Table 23 is listed the fracture toughness property value that is calculated by testing data of the variant kind type of being had a try.As far as each specimen types, write down K _IvbValue scope and MV.Value representation in the bracket after the average fracture toughness property value is used to calculate effective measurement number of times of this MV.All are tried Si-(Cr, V) Si ₂Matrix material all shows greater than 2MPam ^1/2The fracture toughness property value, this is citation the value (～0.8-1.0MPam of non-alloying silicon ^1/2) twice.

Table 23

The CNB process of the test of the sample that gets with the 3rd orientation 94 mechanical workouts from alloy D foundry goods center, observe two types behavior.Near the otch wall, have in the sample (expect by it seldom toughness reinforcing) of the disilicide fortifier parallel, only near the sidepiece of cut sides, rupture with direction of check owing to interface-Interaction among Cracks.In the sample that has with the disilicide fortifier of direction of check vertical orientation (with remarkable toughness reinforcing consistent through interface-Interaction among Cracks), height crack deflection and bridge joint cause crackle to deflect away from cut sides.These two kinds of behaviors are all incompatible with the fracture toughness property of the sample of effectively measuring D alloy center part through used CNB method.

On the CNB sample, carrying out microstructure analysis after the test.As far as each specimen types, about 2-3 mm distance cuts out three disconnected beams and carries out the metallography preparation through grinding and polishing at the cut sides rear.Use back scattering imaging to obtain scanning electron microscope image.

With reference to Figure 11 A and 11B, the microstructure in the eutectic aggregate of alloy A is fibrous for roughly.This microstructure comprises main shaft-like two vanadium silicide particles 120 and some branchiess plates in cubic silicon matrix 121.With reference to Figure 12 A and 12B, the eutectic aggregate of alloy B has by silicon 122 and (Cr, V) Si ₂The erratic composition of a large amount of branches plate of phase and no branch plate 122 formations.With reference to Figure 13 A and 13B, the complex rule structure (not shown) that the eutectic aggregate of alloy C has the erratic composition of silicon 125 and branch's plate 126 and is little island bunch form on a small quantity.Alloy C microstructure is similar to alloy B, and just in alloy C, being arranged on the bigger zone of plate 126 is regular.

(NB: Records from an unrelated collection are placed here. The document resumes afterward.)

-- pv_equiv track=rewrite | github.com/qsantos/advent-of-code | day22/main.py | backward_shuffle_polynomial
-- ===== SOURCE A (Python) =====
-- from typing import List, Tuple
--
-- Orders = List[str]
--
-- Linear = Tuple[int, int]
--
-- def euclidean(a: int, b: int) -> Tuple[int, int, int]:
--     if a == 0:
--         return (b, 0, 1)
--     else:
--         g, y, x = euclidean(b % a, a)
--         return (g, x - (b // a) * y, y)
--
-- def modinv(a: int, m: int) -> int:
--     g, x, y = euclidean(a, m)
--     if g != 1:
--         raise Exception('modular inverse does not exist')
--     else:
--         return x % m
--
-- def backward_shuffle_polynomial(orders: Orders, n_cards: int) -> Linear:
--     a, b = 0, 1
--     for order in reversed(orders):
--         if order == 'deal into new stack':
--             a = - a - 1
--             b = - b
--         elif order.startswith('cut '):
--             N = int(order[4:])
--             a += N
--         elif order.startswith('deal with increment '):
--             N = int(order[20:])
--             invN = modinv(N, n_cards)
--             a = (a * invN) % n_cards
--             b = (b * invN) % n_cards
--         else:
--             assert False, order
--     return a % n_cards, b % n_cards
-- ===== SOURCE B (Python) =====
-- from typing import List, Tuple
--
-- Orders = List[str]
-- Linear = Tuple[int, int]
--
-- def backward_shuffle_polynomial(orders: Orders, n_cards: int) -> Linear:
--     # One forward pass building the forward shuffle polynomial F(x) = A*x + B,
--     # then a single modular inversion at the end.
--     A, B = 1, 0
--     for order in orders:
--         if order == 'deal into new stack':
--             A, B = -A, -B - 1
--         elif order.startswith('cut '):
--             B -= int(order[4:])
--         elif order.startswith('deal with increment '):
--             N = int(order[20:])
--             A = A * N % n_cards
--             B = B * N % n_cards
--         else:
--             assert False, order
--     invA = pow(A, -1, n_cards)
--     return -invA * B % n_cards, invA % n_cards
-- ===== Notes on version B (the rewrite author's own statement) =====
-- stated objective: faster
-- what changed: B folds the operations forward into a single affine polynomial F(x)=A*x+B with no modular inverse inside the loop, then inverts F once with pow(A,-1,n_cards) at the end, instead of A's reversed-order fold that runs a recursive extended Euclid for every 'deal with increment' order.
-- crash fix: On well-formed order lists whose increments are all coprime to n_cards but where some increment N is negative (or N=0 with n_cards=-1), A's recursive Euclid produces a gcd of the wrong sign and raises Exception('modular inverse does not exist') although the inverse exists; B returns the correct inverse polynomial there (e.g. (0, 3) for (['deal with increment -3'], 10)). — e.g. on backward_shuffle_polynomial(["deal with increment -3"], 10): A raises Exception, B returns (0, 3)
import Mathlib
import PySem
-- pv_equiv track=rewrite | github.com/icelandic-lt/IceEval | download_datasets.py | parse_tsv
-- ===== SOURCE A (Python) =====
-- import itertools
--
-- def parse_tsv(document, max_fields, token_field=0, label_field=1):
--     """Parse a document in a tab-seperated value (tsv) format.
--
--     :param document: The .tsv document as a string.
--     :param max_fields: The number of tab-seperated values each non-empty line should contain.
--     :param token_field: The index of the field which contains the token.
--     :param label_field: The index of the field which contains the label.
--     :return: A list of sentences, each of which is represented with a dictionary of tokens and tags.
--     """
--     lines = document.splitlines()
--     sentences = []
--
--     for key, group in itertools.groupby(lines, key=lambda x: x != ''):
--         if key:
--             sentence = [line.strip().split('\t')[:max_fields] for line in group]
--             s_json = {
--                 'tokens': [t[token_field] for t in sentence],
--                 'tags': [t[label_field] for t in sentence]
--             }
--
--             sentences.append(s_json)
--
--     return sentences
-- ===== SOURCE B (Python) =====
-- def parse_tsv(document, max_fields, token_field=0, label_field=1):
--     """Staged: locate blank-line positions first, then slice the sentence blocks by index pairs."""
--     lines = document.splitlines()
--     blanks = [-1] + [i for i, line in enumerate(lines) if line == ''] + [len(lines)]
--     sentences = []
--     for a, b in zip(blanks, blanks[1:]):
--         if a + 1 < b:
--             rows = [line.strip().split('\t')[:max_fields] for line in lines[a + 1:b]]
--             sentences.append({'tokens': [r[token_field] for r in rows],
--                               'tags': [r[label_field] for r in rows]})
--     return sentences
-- ===== Notes on version B (the rewrite author's own statement) =====
-- stated objective: alternative
-- what changed: Replaced itertools.groupby streaming grouping by a staged index-arithmetic pass: first collect the positions of all blank lines, then slice the sentence blocks directly out of the line list by consecutive blank-index pairs (skipping empty spans).
import Mathlib
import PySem

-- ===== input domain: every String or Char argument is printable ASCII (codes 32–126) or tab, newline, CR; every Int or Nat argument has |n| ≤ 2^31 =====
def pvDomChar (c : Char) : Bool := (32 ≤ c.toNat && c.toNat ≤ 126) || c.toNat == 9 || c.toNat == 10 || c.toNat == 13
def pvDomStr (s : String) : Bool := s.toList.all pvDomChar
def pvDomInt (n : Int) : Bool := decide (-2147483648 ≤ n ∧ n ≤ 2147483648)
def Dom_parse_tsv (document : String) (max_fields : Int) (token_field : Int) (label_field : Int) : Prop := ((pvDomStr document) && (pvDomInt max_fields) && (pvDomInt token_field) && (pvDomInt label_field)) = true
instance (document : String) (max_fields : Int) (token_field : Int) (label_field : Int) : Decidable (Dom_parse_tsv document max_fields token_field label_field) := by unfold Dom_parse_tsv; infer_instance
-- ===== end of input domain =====

-- B replaces itertools.groupby streaming grouping by a staged pass: collect the blank-line
-- positions first, then slice the sentence blocks out by index pairs (objective: alternative).

-- ===== PORT A =====
-- key(x) = (x != '')
def pvKey (x : String) : Bool := x ≠ ""

-- itertools.groupby helper: take the maximal leading run of lines whose key equals k
def pvTakeRun (k : Bool) : List String → List String × List String
  | [] => ([], [])
  | x :: xs =>
    if pvKey x == k then ((x :: (pvTakeRun k xs).1), (pvTakeRun k xs).2)
    else ([], x :: xs)

theorem pvTakeRun_rest_length (k : Bool) (xs : List String) :
    (pvTakeRun k xs).2.length ≤ xs.length := by
  induction xs with
  | nil => simp [pvTakeRun]
  | cons x xs ih =>
    simp only [pvTakeRun]
    split
    · simpa using Nat.le_succ_of_le ih
    · simp

-- itertools.groupby(lines, key=pvKey): consecutive runs with their key
def pvGroupby : List String → List (Bool × List String)
  | [] => []
  | x :: xs =>
    (pvKey x, x :: (pvTakeRun (pvKey x) xs).1) :: pvGroupby (pvTakeRun (pvKey x) xs).2
termination_by l => l.length
decreasing_by
  have := pvTakeRun_rest_length (pvKey x) xs
  simp
  omega

-- line.strip().split('\t')[:max_fields]  ('\t' ≠ '' so split? never returns none; getD [] is unreachable)
def pvFields (max_fields : Int) (line : String) : List String :=
  PySem.List.slice ((PySem.Str.split? (PySem.Str.strip line) "\t").getD []) none (some max_fields)

-- the sentence dict {'tokens': …, 'tags': …} built for one group (A's two comprehensions);
-- t[token_field] / t[label_field] ported as pyGetD (IndexError inputs excluded by Pre_)
def pvSentA (max_fields token_field label_field : Int) (g : List String) : List (String × List String) :=
  [("tokens", (g.map (pvFields max_fields)).map (fun t => PySem.List.pyGetD t token_field "")),
   ("tags", (g.map (pvFields max_fields)).map (fun t => PySem.List.pyGetD t label_field ""))]

def parse_tsv (document : String) (max_fields : Int) (token_field : Int) (label_field : Int) : List (List (String × List String)) :=
  (pvGroupby (PySem.Str.splitlines document)).foldl
    (fun sentences p =>
      if p.1 then sentences ++ [pvSentA max_fields token_field label_field p.2] else sentences)
    []

-- ===== PORT B =====
-- [i for i, line in enumerate(lines) if line == '']
def pvBlanks (lines : List String) : List Int :=
  (PySem.List.enumerate lines 0).filterMap (fun p => if p.2 = "" then some p.1 else none)

-- the sentence dict built from one sliced block: rows, then tokens/tags columns (Source B's loop body)
def pvSentB (max_fields token_field label_field : Int) (block : List String) : List (String × List String) :=
  let rows := block.map (pvFields max_fields)
  [("tokens", rows.map (fun r => PySem.List.pyGetD r token_field "")),
   ("tags", rows.map (fun r => PySem.List.pyGetD r label_field ""))]

def parse_tsv_alt (document : String) (max_fields : Int) (token_field : Int) (label_field : Int) : List (List (String × List String)) :=
  let lines := PySem.Str.splitlines document
  let blanks := (-1 : Int) :: pvBlanks lines ++ [(lines.length : Int)]
  (blanks.zip blanks.tail).foldl
    (fun sentences p =>
      if p.1 + 1 < p.2 then
        sentences ++ [pvSentB max_fields token_field label_field
          (PySem.List.slice lines (some (p.1 + 1)) (some p.2))]
      else sentences) []

-- ===== PRECONDITION & SPEC =====
-- Pre_ excludes exactly the inputs where Python A raises IndexError: some non-empty line whose
-- (stripped, tab-split, sliced) field list does not admit token_field or label_field as an index.
def Pre_parse_tsv (document : String) (max_fields : Int) (token_field : Int) (label_field : Int) : Prop :=
  ∀ line ∈ PySem.Str.splitlines document, line ≠ "" →
    PySem.Raise.InRange (PySem.List.slice ((PySem.Str.split? (PySem.Str.strip line) "\t").getD []) none (some max_fields)).length token_field ∧
    PySem.Raise.InRange (PySem.List.slice ((PySem.Str.split? (PySem.Str.strip line) "\t").getD []) none (some max_fields)).length label_field
instance (document : String) (max_fields : Int) (token_field : Int) (label_field : Int) : Decidable (Pre_parse_tsv document max_fields token_field label_field) := by unfold Pre_parse_tsv; infer_instance

def pvWitness_parse_tsv : String × Int × Int × Int := ("a\tN\nb\tV\n\nc\tN", 2, 0, 1)

def Spec_parse_tsv (document : String) (max_fields : Int) (token_field : Int) (label_field : Int) (out : List (List (String × List String))) : Prop := out = parse_tsv_alt document max_fields token_field label_field
instance (document : String) (max_fields : Int) (token_field : Int) (label_field : Int) (out : List (List (String × List String))) : Decidable (Spec_parse_tsv document max_fields token_field label_field out) := by unfold Spec_parse_tsv; infer_instance

-- ===== CLAIM (what is proved, stated in full; the proofs are below) =====
def Claim_equal_parse_tsv : Prop := ∀ (document : String) (max_fields : Int) (token_field : Int) (label_field : Int), Dom_parse_tsv document max_fields token_field label_field → Pre_parse_tsv document max_fields token_field label_field → Spec_parse_tsv document max_fields token_field label_field (parse_tsv document max_fields token_field label_field)

-- ===== LEMMAS AND PROOFS =====

-- A's result as filter-then-map over the groups
def pvAout (mf tf lf : Int) (lines : List String) : List (List (String × List String)) :=
  ((pvGroupby lines).filter (·.1)).map (fun p => pvSentA mf tf lf p.2)

theorem parse_tsv_eq_pvAout (document : String) (mf tf lf : Int) :
    parse_tsv document mf tf lf = pvAout mf tf lf (PySem.Str.splitlines document) := by
  unfold parse_tsv pvAout
  rw [PySem.List.foldl_append_if]
  simp

theorem pvSentB_eq (mf tf lf : Int) (g : List String) :
    pvSentB mf tf lf g = pvSentA mf tf lf g := rfl

theorem pvAout_nil (mf tf lf : Int) : pvAout mf tf lf [] = [] := by
  simp [pvAout, pvGroupby]

theorem pvAout_cons (mf tf lf : Int) (y : String) (ys : List String) :
    pvAout mf tf lf (y :: ys) =
      if y = "" then pvAout mf tf lf (pvTakeRun false ys).2
      else pvSentA mf tf lf (y :: (pvTakeRun true ys).1) :: pvAout mf tf lf (pvTakeRun true ys).2 := by
  by_cases h : y = "" <;>
    simp [pvAout, pvGroupby, pvKey, h]

theorem pvAout_takeRun_false (mf tf lf : Int) (ls : List String) :
    pvAout mf tf lf (pvTakeRun false ls).2 = pvAout mf tf lf ls := by
  induction ls with
  | nil => simp [pvTakeRun]
  | cons y ys ih =>
    by_cases hy : y = ""
    · subst hy
      have h1 : pvTakeRun false ("" :: ys) = ("" :: (pvTakeRun false ys).1, (pvTakeRun false ys).2) := by
        simp [pvTakeRun, pvKey]
      rw [h1, pvAout_cons]
      simp
    · have h1 : pvTakeRun false (y :: ys) = ([], y :: ys) := by
        simp [pvTakeRun, pvKey, hy]
      rw [h1]

theorem pvAout_empty_cons (mf tf lf : Int) (ls : List String) :
    pvAout mf tf lf ("" :: ls) = pvAout mf tf lf ls := by
  rw [pvAout_cons]
  simp [pvAout_takeRun_false]

theorem pvTakeRun_true_all_ne (buf rest : List String) (hbuf : ∀ b ∈ buf, b ≠ "")
    (hrest : rest = [] ∨ ∃ ls, rest = "" :: ls) :
    pvTakeRun true (buf ++ rest) = (buf, rest) := by
  induction buf with
  | nil =>
    rcases hrest with h | ⟨ls, h⟩ <;> subst h
    · simp [pvTakeRun]
    · simp [pvTakeRun, pvKey]
  | cons b buf ih =>
    have hb : pvKey b = true := by simp [pvKey, hbuf b (by simp)]
    simp only [List.cons_append, pvTakeRun, hb, beq_self_eq_true, if_true]
    rw [ih (fun x hx => hbuf x (by simp [hx]))]

-- ---- structure of pvBlanks ----

theorem pvBlanksF_shift (xs : List String) : ∀ (s t : Int),
    (PySem.List.enumerate xs (s + t)).filterMap (fun p => if p.2 = "" then some p.1 else none) =
      ((PySem.List.enumerate xs s).filterMap (fun p => if p.2 = "" then some p.1 else none)).map (· + t) := by
  induction xs with
  | nil => intro s t; simp [PySem.List.enumerate_nil]
  | cons x xs ih =>
    intro s t
    rw [PySem.List.enumerate_cons, PySem.List.enumerate_cons, List.filterMap_cons, List.filterMap_cons]
    have h : s + t + 1 = (s + 1) + t := by ring
    rw [h, ih (s + 1) t]
    by_cases hx : x = "" <;> simp [hx]

theorem pvBlanks_cons (x : String) (xs : List String) :
    pvBlanks (x :: xs) = (if x = "" then [(0 : Int)] else []) ++ (pvBlanks xs).map (· + 1) := by
  unfold pvBlanks
  rw [PySem.List.enumerate_cons, List.filterMap_cons]
  rw [pvBlanksF_shift xs 0 1]
  by_cases hx : x = "" <;> simp [hx]
-- the final double loop with early `return D[bit1], D[bit2]`: the pair as an Option
def pairScanA (S : PySem.Set Nat) (n full : Nat) : List Nat → Option (Nat × Nat)
  | [] => none
  | b1 :: rest =>
    if b1 ∈ S then
      match (List.range' b1 (n - b1)).find? (fun b2 => decide (b2 ∈ S) && ((b1 ||| b2) == full)) with
      | some b2 => some (b1, b2)
      | none => pairScanA S n full rest
    else pairScanA S n full rest

def solve (A : List (List Int)) : Int × Int :=
  if A.length = 0 then (-1, -1)
  else
    match pairScanA (buildSD_A A A.headI.length (bisearchMaxA 0 (10 ^ 9 + 1) (checkFactoryA A))).1
        (1 <<< A.headI.length) ((1 <<< A.headI.length) - 1) (List.range (1 <<< A.headI.length)) with
    | some (b1, b2) =>
        ((buildSD_A A A.headI.length (bisearchMaxA 0 (10 ^ 9 + 1) (checkFactoryA A))).2.getD b1 0,
         (buildSD_A A A.headI.length (bisearchMaxA 0 (10 ^ 9 + 1) (checkFactoryA A))).2.getD b2 0)
    | none => (-1, -1)

-- ===== PORT B =====

-- recursive bisearch_max of Source B (recursion depth bounded by the structural fuel mx - mn)
def bisearchGoB : Nat → Int → Int → (Int → Bool) → Int
  | 0, mn, _, _ => mn
  | fuel + 1, mn, mx, f =>
    if mn + 1 ≥ mx then mn
    else
      if f (PySem.Int.floordiv (mn + mx) 2) then
        bisearchGoB fuel (PySem.Int.floordiv (mn + mx) 2) mx f
      else bisearchGoB fuel mn (PySem.Int.floordiv (mn + mx) 2) f

def bisearchMaxB (mn mx : Int) (f : Int → Bool) : Int :=
  bisearchGoB (mx - mn).toNat mn mx f

-- for j, v in enumerate(row[:M]): if v >= m: rm |= 1 << j    (row[:M] = take M, M ≥ 0)
def rowMaskB (row : List Int) (M : Nat) (m : Int) : Nat :=
  (PySem.List.enumerate (row.take M)).foldl
    (fun rm jv => if jv.2 ≥ m then rm ||| (1 <<< jv.1.toNat) else rm) 0

-- _masks: dict row-mask -> last 1-based row index
def masksB (A : List (List Int)) (M : Nat) (m : Int) : PySem.Dict Nat Int :=
  (PySem.List.enumerate A).foldl
    (fun D p => PySem.Dict.insert D (rowMaskB p.2 M m) (p.1 + 1)) PySem.Dict.empty

-- _first_pair's loops: for i, s1 in enumerate(S): for s2 in S[i:] — S[i:] is the current suffix
def firstPairGo (full : Nat) : List Nat → Option (Nat × Nat)
  | [] => none
  | s1 :: rest =>
    match (s1 :: rest).find? (fun s2 => (s1 ||| s2) == full) with
    | some s2 => some (s1, s2)
    | none => firstPairGo full rest

def firstPairB (D : PySem.Dict Nat Int) (full : Nat) : Option (Nat × Nat) :=
  firstPairGo full (PySem.List.sorted D.keys (fun x => x) false)

def solve_alt (A : List (List Int)) : Int × Int :=
  if A.length = 0 then (-1, -1)
  else
    match firstPairB
        (masksB A A.headI.length
          (bisearchMaxB 0 (10 ^ 9 + 1)
            (fun m => (firstPairB (masksB A A.headI.length m) ((1 <<< A.headI.length) - 1)).isSome)))
        ((1 <<< A.headI.length) - 1) with
    | some (s1, s2) =>
        ((masksB A A.headI.length
            (bisearchMaxB 0 (10 ^ 9 + 1)
              (fun m => (firstPairB (masksB A A.headI.length m) ((1 <<< A.headI.length) - 1)).isSome))).getD s1 0,
         (masksB A A.headI.length
            (bisearchMaxB 0 (10 ^ 9 + 1)
              (fun m => (firstPairB (masksB A A.headI.length m) ((1 <<< A.headI.length) - 1)).isSome))).getD s2 0)
    | none => (-1, -1)

-- ===== PRECONDITION & SPEC =====
-- Pre_ excludes ragged matrices whose later rows are shorter than the first row:
-- there Python A raises IndexError on A[i][j].
def Pre_solve (A : List (List Int)) : Prop := ∀ row ∈ A, A.headI.length ≤ row.length
instance (A : List (List Int)) : Decidable (Pre_solve A) := by unfold Pre_solve; infer_instance

def pvWitness_solve : List (List Int) := [[1, 2], [3, 0]]

def Spec_solve (A : List (List Int)) (out : Int × Int) : Prop := out = solve_alt A
instance (A : List (List Int)) (out : Int × Int) : Decidable (Spec_solve A out) := by unfold Spec_solve; infer_instance

-- ===== CLAIM (what is proved, stated in full; the proofs are below) =====
def Claim_equal_solve : Prop := ∀ (A : List (List Int)), Dom_solve A → Pre_solve A → Spec_solve A (solve A)

-- ===== LEMMAS AND PROOFS =====

-- the two bisearch recursions are the same search
theorem bisearchGo_eq (f g : Int → Bool) (h : ∀ m, f m = g m) :
    ∀ (fuel : Nat) (ok ng : Int), bisearchGoA fuel ok ng f = bisearchGoB fuel ok ng g := by
  intro fuel
  induction fuel with
  | zero => intro ok ng; rfl
  | succ n ih =>
    intro ok ng
    simp only [bisearchGoA, bisearchGoB]
    by_cases hc : ok + 1 < ng
    · have hc' : ¬ ok + 1 ≥ ng := by omega
      simp only [if_pos hc, if_neg hc', h]
      split <;> exact ih _ _
    · have hc' : ok + 1 ≥ ng := by omega
      simp only [if_neg hc, if_pos hc']

theorem bisearch_eq (f g : Int → Bool) (h : ∀ m, f m = g m) :
    ∀ ok ng : Int, bisearchMaxA ok ng f = bisearchMaxB ok ng g := by
  intro ok ng
  unfold bisearchMaxA bisearchMaxB
  exact bisearchGo_eq f g h _ ok ng

-- the two row-mask loops agree on rows long enough
theorem rowMask_eq (row : List Int) (M : Nat) (m : Int) (hlen : M ≤ row.length) :
    rowMaskB row M m = rowMaskA row M m := by
  unfold rowMaskB rowMaskA
  rw [PySem.List.enumerate_eq_map_pyRange (row.take M) 0, List.foldl_map]
  have hlen' : PySem.List.len (row.take M) = (M : Int) := by
    simp [PySem.List.len_eq, List.length_take, Nat.min_eq_left hlen]
  rw [hlen']
  apply PySem.List.foldl_congr_mem
  intro acc j hj
  have hj' : 0 ≤ j ∧ j < (M : Int) := PySem.List.mem_pyRange_one.mp hj
  have hget : PySem.List.pyGetD (row.take M) j 0 = PySem.List.pyGetD row j 0 := by
    rw [PySem.List.pyGetD_of_nonneg _ _ hj'.1, PySem.List.pyGetD_of_nonneg _ _ hj'.1]
    have hjn : j.toNat < M := by omega
    simp only [List.getD_eq_getElem?_getD]
    rw [List.getElem?_take_of_lt hjn]
  rw [hget]

-- row masks only use bits below M
theorem maskFold_lt (row : List Int) (M : Nat) (m : Int) :
    ∀ (l : List Int), (∀ j ∈ l, 0 ≤ j ∧ j < (M : Int)) → ∀ acc, acc < 2 ^ M →
      l.foldl (fun rm j => if PySem.List.pyGetD row j 0 ≥ m then rm ||| (1 <<< j.toNat) else rm)
        acc < 2 ^ M := by
  intro l
  induction l with
  | nil => intro _ acc hacc; simpa using hacc
  | cons j t ih =>
    intro hmem acc hacc
    simp only [List.foldl_cons]
    apply ih (fun x hx => hmem x (List.mem_cons_of_mem _ hx))
    split
    · have hj := hmem j (List.mem_cons_self)
      have hjn : j.toNat < M := by omega
      have h1 : (1 <<< j.toNat) < 2 ^ M := by
        rw [Nat.one_shiftLeft]
        exact Nat.pow_lt_pow_right (by omega) hjn
      exact Nat.or_lt_two_pow hacc h1
    · exact hacc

With reference to Figure 14 A and 14B, from foundry goods center mechanical workout and the sample of alloy D show and have around the silicon 128 of the high orientation degree of one of preferred growth direction 83 and 84 (Fig. 9) and two chromium silicides 129 eutectic puppet group (pseudo-colony) type structure mutually.From foundry goods side mechanical workout and the sample of alloy D have and the coenotype structure shown in Figure 14 A-B for observed similar silicon of center alloy D sample and two chromium silicides; But there is big silicon area, obviously comes the silicon hypertrophy near the very fast relatively process of setting of comfortable mold wall.With reference to Figure 15 A-B, Figure 16 A-B and Figure 17 A-B, represent the sample of the alloy D that gets with the 3rd orientation 94, second orientation, 92 and first orientation 90 mechanical workouts respectively, be parallel to their cut sides 104,102 and 100 separately and show.The 3rd and second orientation 94 and 92 alloy D sample have than the sample of first orientation 90 more balloon score be basically perpendicular to two chromium silicides that their cut sides separately are orientated.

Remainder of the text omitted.